Martin Posted September 26, 2006 Posted September 26, 2006 didn't see this until too late this evening to reply. getting sleepy. but it's interesting. what examples of convergent evolution, bascule? I think of the wing and the single-lens eye. something evolving a few or a handful of times. I'd be interested to know of something that evolved independently on the order of 10 times. Legs? one very big concept, for me, is co-evolution. simple example being fruit and flowers----which coevolved with animals that pollinated and dispersed seeds, I guess.
bascule Posted September 26, 2006 Posted September 26, 2006 what examples of convergent evolution, bascule? Heh, I'm sure Mokele can do better than me at this: The fins of whales and the fins of fish The wings of bats and the wings of birds, or the wings of insects The bill of the Duck Bill Platypus and the paddle of the Paddlefish Dozens of examples between South American marsupials and North American placental mammals (the former were wiped out following the formation of a landbridge between the continents) http://en.wikipedia.org/wiki/Convergent_evolution I think of the wing and the single-lens eye. something evolving a few or a handful of times. According to Dawkins the eye appeared in some 40 different varieties throughout the course of evolution. He called this "achingly eager to evolve eyes" or something to that effect. I'd be interested to know of something that evolved independently on the order of 10 times. Legs? Eyes certainly did one very big concept, for me, is co-evolution.simple example being fruit and flowers----which coevolved with animals that pollinated and dispersed seeds, I guess. One of the most interesting examples of this I learned about recently was the Portugese Man of War, which is in fact four different animals who live together in a colony, all providing different functions.

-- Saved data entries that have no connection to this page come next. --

-- pv_equiv track=rewrite | github.com/lishocking/PythonLearning | StockDownload/probility.py | statistic
-- ===== SOURCE A (Python) =====
-- def statistic(result,r_probility):
--     s_r=[[],[]]
--     l=len(result)
--     i=0
--     while i < l:
--         if result[i] not in s_r[0]:
--             s_r[0].append(result[i])
--             s_r[1].append(r_probility[i])
--         else:
--             index=s_r[0].index(result[i])
--             s_r[1][index]+=r_probility[i]
--         i+=1
--
--     return s_r
-- ===== SOURCE B (Python) =====
-- def statistic(result, r_probility):
--     uniques = list(dict.fromkeys(result))
--     totals = []
--     for v in uniques:
--         t = 0
--         for i in range(len(result)):
--             if result[i] == v:
--                 t += r_probility[i]
--         totals.append(t)
--     return [uniques, totals]
-- ===== Notes on version B (the rewrite author's own statement) =====
-- stated objective: alternative
-- what changed: Replaces A's single accumulating scan (membership test + list.index + in-place increment per element) with two stages: first compute the distinct values in first-appearance order via dict.fromkeys, then for each distinct value run a full inner index scan summing its probabilities.
import Mathlib
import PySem

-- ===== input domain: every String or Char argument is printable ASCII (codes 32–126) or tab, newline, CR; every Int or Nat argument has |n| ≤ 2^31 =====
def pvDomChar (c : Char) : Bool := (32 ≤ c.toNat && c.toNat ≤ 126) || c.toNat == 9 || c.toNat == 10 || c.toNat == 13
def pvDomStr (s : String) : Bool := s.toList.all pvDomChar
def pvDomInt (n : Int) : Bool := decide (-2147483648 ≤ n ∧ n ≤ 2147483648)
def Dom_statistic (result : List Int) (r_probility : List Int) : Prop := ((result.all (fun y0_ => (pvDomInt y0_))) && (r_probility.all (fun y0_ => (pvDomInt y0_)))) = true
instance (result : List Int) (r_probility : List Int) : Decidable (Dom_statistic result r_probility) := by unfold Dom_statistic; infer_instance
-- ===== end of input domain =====

-- B replaces A's single accumulating scan with a two-stage computation: dedup the values first, then one full summing scan per distinct value (alternative decomposition, same cost class).


-- ===== PORT A =====
-- 'while i < l' over result[i]/r_probility[i]: fold over the index range; indexing is total (getD)
-- because Pre_ keeps every access in range (Python raises IndexError exactly outside Pre_).
def statistic (result : List Int) (r_probility : List Int) : List (List Int) :=
  let l := result.length
  let s_r := (List.range l).foldl
    (fun (s_r : List Int × List Int) i =>
      let x := result.getD i 0
      if s_r.1.contains x then
        let index := (PySem.List.index? s_r.1 x).getD 0
        (s_r.1, s_r.2.set index (s_r.2.getD index 0 + r_probility.getD i 0))
      else
        (s_r.1 ++ [x], s_r.2 ++ [r_probility.getD i 0]))
    ([], [])
  [s_r.1, s_r.2]

-- ===== PORT B =====
-- uniques = list(dict.fromkeys(result)); then for each v an inner scan over range(len(result))
-- summing r_probility[i] where result[i] == v; totals built by appending.
def statistic_alt (result : List Int) (r_probility : List Int) : List (List Int) :=
  let uniques := PySem.List.dedup result
  let totals := uniques.foldl
    (fun (totals : List Int) v =>
      totals ++ [(List.range result.length).foldl
        (fun t i => if result.getD i 0 = v then t + r_probility.getD i 0 else t) 0])
    []
  [uniques, totals]

-- ===== PRECONDITION & SPEC =====
-- Pre_ excludes exactly the inputs where Python A raises IndexError: r_probility shorter than result.
def Pre_statistic (result : List Int) (r_probility : List Int) : Prop :=
  result.length ≤ r_probility.length
instance (result : List Int) (r_probility : List Int) : Decidable (Pre_statistic result r_probility) := by unfold Pre_statistic; infer_instance
def pvWitness_statistic : List Int × List Int := ([1, 2, 1], [3, 4, 5])

def Spec_statistic (result : List Int) (r_probility : List Int) (out : List (List Int)) : Prop := out = statistic_alt result r_probility
instance (result : List Int) (r_probility : List Int) (out : List (List Int)) : Decidable (Spec_statistic result r_probility out) := by unfold Spec_statistic; infer_instance

-- ===== CLAIM (what is proved, stated in full; the proofs are below) =====
def Claim_equal_statistic : Prop := ∀ (result : List Int) (r_probility : List Int), Dom_statistic result r_probility → Pre_statistic result r_probility → Spec_statistic result r_probility (statistic result r_probility)

-- ===== LEMMAS AND PROOFS =====

-- semantic reference: keys (first occurrences, in order) of a pair list, and per-key sum
def pvK (ps : List (Int × Int)) : List Int := PySem.Set.ofList (ps.map Prod.fst)
def pvS (ps : List (Int × Int)) (v : Int) : Int := (ps.map (fun p => if p.1 = v then p.2 else 0)).sum

lemma pvS_append (ps : List (Int × Int)) (p : Int × Int) (v : Int) :
    pvS (ps ++ [p]) v = pvS ps v + (if p.1 = v then p.2 else 0) := by
  simp [pvS]

lemma pvS_not_mem (ps : List (Int × Int)) (v : Int) (h : v ∉ ps.map Prod.fst) :
    pvS ps v = 0 := by
  unfold pvS
  apply List.sum_eq_zero
  intro x hx
  simp only [List.mem_map] at hx
  obtain ⟨p, hp, rfl⟩ := hx
  have : p.1 ≠ v := fun e => h (List.mem_map.mpr ⟨p, hp, e⟩)
  simp [this]

-- A's loop, viewed on the zipped pair list, builds the deduped keys and the per-key sums
lemma pvA_invariant (ps : List (Int × Int)) :
    ps.foldl
      (fun (s_r : List Int × List Int) p =>
        if s_r.1.contains p.1 then
          let index := (PySem.List.index? s_r.1 p.1).getD 0
          (s_r.1, s_r.2.set index (s_r.2.getD index 0 + p.2))
        else
          (s_r.1 ++ [p.1], s_r.2 ++ [p.2]))
      ([], [])
      = (pvK ps, (pvK ps).map (pvS ps)) := by
  induction ps using List.reverseRecOn with
  | nil => simp [pvK]
  | append_singleton qs p ih =>
    rw [List.foldl_append, ih]
    simp only [List.foldl_cons, List.foldl_nil]
    have hK : pvK (qs ++ [p]) = PySem.Set.add (pvK qs) p.1 := by
      simp [pvK, PySem.Set.ofList_eq_foldl, List.foldl_append]
    by_cases hmem : p.1 ∈ pvK qs
    · have hc : (pvK qs).contains p.1 = true := List.elem_eq_true_of_mem hmem
      have hKeq : pvK (qs ++ [p]) = pvK qs := by
        rw [hK]; simp [PySem.Set.add, hmem]
      simp only [hc, if_true]
      rw [hKeq]
      obtain ⟨k, hk⟩ : ∃ k, PySem.List.index? (pvK qs) p.1 = some k := by
        have := (PySem.List.index?_isSome_iff (xs := pvK qs) (v := p.1)).mpr hmem
        exact Option.isSome_iff_exists.mp this
      obtain ⟨hklt, hkv, hprev⟩ := PySem.List.getElem_of_index?_eq_some hk
      have hnodup : (pvK qs).Nodup := by
        simpa [pvK] using PySem.Set.nodup_ofList (qs.map Prod.fst)
      apply Prod.ext
      · simp
      · simp only [hk, Option.getD_some]
        apply List.ext_getElem
        · simp
        · intro j hj hj'
          have hjlt : j < (pvK qs).length := by simpa using hj'
          rw [List.getElem_set]
          by_cases hjk : j = k
          · subst hjk
            rw [if_pos rfl]
            have hgd : ((pvK qs).map (pvS qs)).getD j 0 = pvS qs (pvK qs)[j] := by
              rw [List.getD_eq_getElem _ _ (by simpa using hjlt)]
              simp
            rw [hgd, List.getElem_map, pvS_append]
            simp [hkv]
          · have hne : (pvK qs)[j] ≠ p.1 := by
              intro e
              exact hjk (List.Nodup.getElem_inj_iff hnodup |>.mp (e.trans hkv.symm))
            rw [if_neg (fun e => hjk e.symm)]
            rw [List.getElem_map, List.getElem_map, pvS_append]
            simp [Ne.symm hne]
    · have hc : (pvK qs).contains p.1 = false := by
        rw [Bool.eq_false_iff]; intro e; exact hmem (List.mem_of_elem_eq_true e)
      have hKeq : pvK (qs ++ [p]) = pvK qs ++ [p.1] := by
        rw [hK]; simp [PySem.Set.add, hmem]
      simp only [hc, Bool.false_eq_true, if_false]
      rw [hKeq]
      apply Prod.ext
      · simp
      · have hnot : p.1 ∉ qs.map Prod.fst := by
          intro h; exact hmem (by simpa [pvK] using (PySem.Set.mem_ofList _ _).mpr h)
        simp only [List.map_append, List.map_cons, List.map_nil]
        congr 1
        · apply List.map_congr_left
          intro v hv
          have hvne : p.1 ≠ v := by
            intro e; subst e; exact hmem hv
          rw [pvS_append]; simp [hvne]
        · rw [pvS_append]
          simp [pvS_not_mem qs p.1 hnot]

-- a fold over two lists indexed by range is a fold over their zip
lemma foldl_range_zip {β : Type} (xs ys : List Int) (h : xs.length ≤ ys.length)
    (g : β → Int → Int → β) (init : β) :
    (List.range xs.length).foldl (fun s i => g s (xs.getD i 0) (ys.getD i 0)) init
      = (xs.zip ys).foldl (fun s p => g s p.1 p.2) init := by
  induction xs generalizing ys init with
  | nil => simp
  | cons x xs ih =>
    cases ys with
    | nil => simp at h
    | cons y ys =>
      simp only [List.length_cons, List.range_succ_eq_map, List.foldl_cons, List.foldl_map,
        List.zip_cons_cons, List.getD_cons_zero, List.getD_cons_succ]
      exact ih ys (by simpa using h) (g init x y)

-- B's inner scan over the zipped pairs computes the per-key sum
lemma foldl_sum_if (ps : List (Int × Int)) (v : Int) (t : Int) :
    ps.foldl (fun t p => if p.1 = v then t + p.2 else t) t = t + pvS ps v := by
  induction ps generalizing t with
  | nil => simp [pvS]
  | cons p ps ih =>
    rw [List.foldl_cons, ih]
    by_cases h : p.1 = v <;> simp [pvS, h] <;> ring

-- B's appending loop over the keys is a map
lemma foldl_snoc_map (f : Int → Int) (ks : List Int) (acc : List Int) :
    ks.foldl (fun acc v => acc ++ [f v]) acc = acc ++ ks.map f := by
  induction ks generalizing acc with
  | nil => simp
  | cons k ks ih => rw [List.foldl_cons, ih]; simp

-- ===== VERDICT (by name: the statement is the Claim_ definition above) =====
theorem statistic_spec : Claim_equal_statistic := by
  intro result r_probility _ hpre
  unfold Spec_statistic statistic statistic_alt
  have hpre' : result.length ≤ r_probility.length := hpre
  simp only []
  rw [foldl_range_zip result r_probility hpre'
    (fun (s_r : List Int × List Int) x y =>
      if s_r.1.contains x then
        (s_r.1, s_r.2.set ((PySem.List.index? s_r.1 x).getD 0)
          (s_r.2.getD ((PySem.List.index? s_r.1 x).getD 0) 0 + y))
      else (s_r.1 ++ [x], s_r.2 ++ [y])) ([], [])]
  rw [pvA_invariant (result.zip r_probility)]
  have hfst : (result.zip r_probility).map Prod.fst = result :=
    List.map_fst_zip hpre'
  have hkeys : pvK (result.zip r_probility) = PySem.List.dedup result := by
    simp [pvK, hfst]
  rw [foldl_snoc_map]
  simp only [List.nil_append]
  rw [← hkeys]
  congr 1
  congr 1
  apply List.map_congr_left
  intro v _
  rw [foldl_range_zip result r_probility hpre'
    (fun t x y => if x = v then t + y else t) 0]
  rw [foldl_sum_if]
  simp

Mokele Posted September 27, 2006 Author Posted September 27, 2006 Legs are one thing, but so is the loss of them. It's occured 6 times in lizards (one being snakes, the others being lesser-known limbless or near-limbless forms), 3 times in extant amphibians, and at least once more in prehistoric amphibians. I both agree and disagree with Dawkins on "rewinding the tape". Solutions would occur again, yes, but not necessarily the *same* solutions. Some mechanism of force generation like muscles may evolve again, but maybe it would push rather than pull? Intelligent species, maybe, but it likely wouldn't look like us. I think the two are talking past each other: Gould was saying that the morphology and biology of life might be very different a second time around (solving problems in new ways), while Dawkins is noting that the same problems will still have to be tackled. Mokele
daneeka Posted October 1, 2006 Posted October 1, 2006 ....mammals need to stay warm, generating heat with their metabolic processes, which are proportional to their volume (number and volume of cells). However, they lose heat from their skin. As mammals shrink, there's more surface area per gram of body weight, making heat retention difficult. While there are many secondary adaptations to deal with this, most truly small mammals live on a metabolic razor's edge, feeding nearly continuously to fuel their bodies. Mokele Metabolic rate could also influence speciation rates because it can have have a major effect on rates of molecular evolution - metabolism generates by-products that can oxidise DNA (like free radicals) and consequently cause mutations. So a higher metabolic rate results in increased DNA oxidation and therefore greater rates if molecular evolution; and, because molecular evolution is needed for speciation in both sympatric and allopatric populations, increased rates would therefore result in a greater potential for speciation. Further, generation time is also influenced by metablic rate (isn't it?) - a small rodent, with an extremly high metabolic rate, maintains a much faster generatioin time than large bodied mammals - and this too could have an effect on speciation because shorter generation time means a greater number of germ cell devision, and consequently greater chance of replication errors per unit time. The consequences of this, to drag this back on topic, is that in highly productive areas (like low latitudes) you get greater metobolic rates which increases speciation rates which in tern increases species richness. A general concept in biology is that species richness increases along a latitudinal gradient, from high to low lattitudes.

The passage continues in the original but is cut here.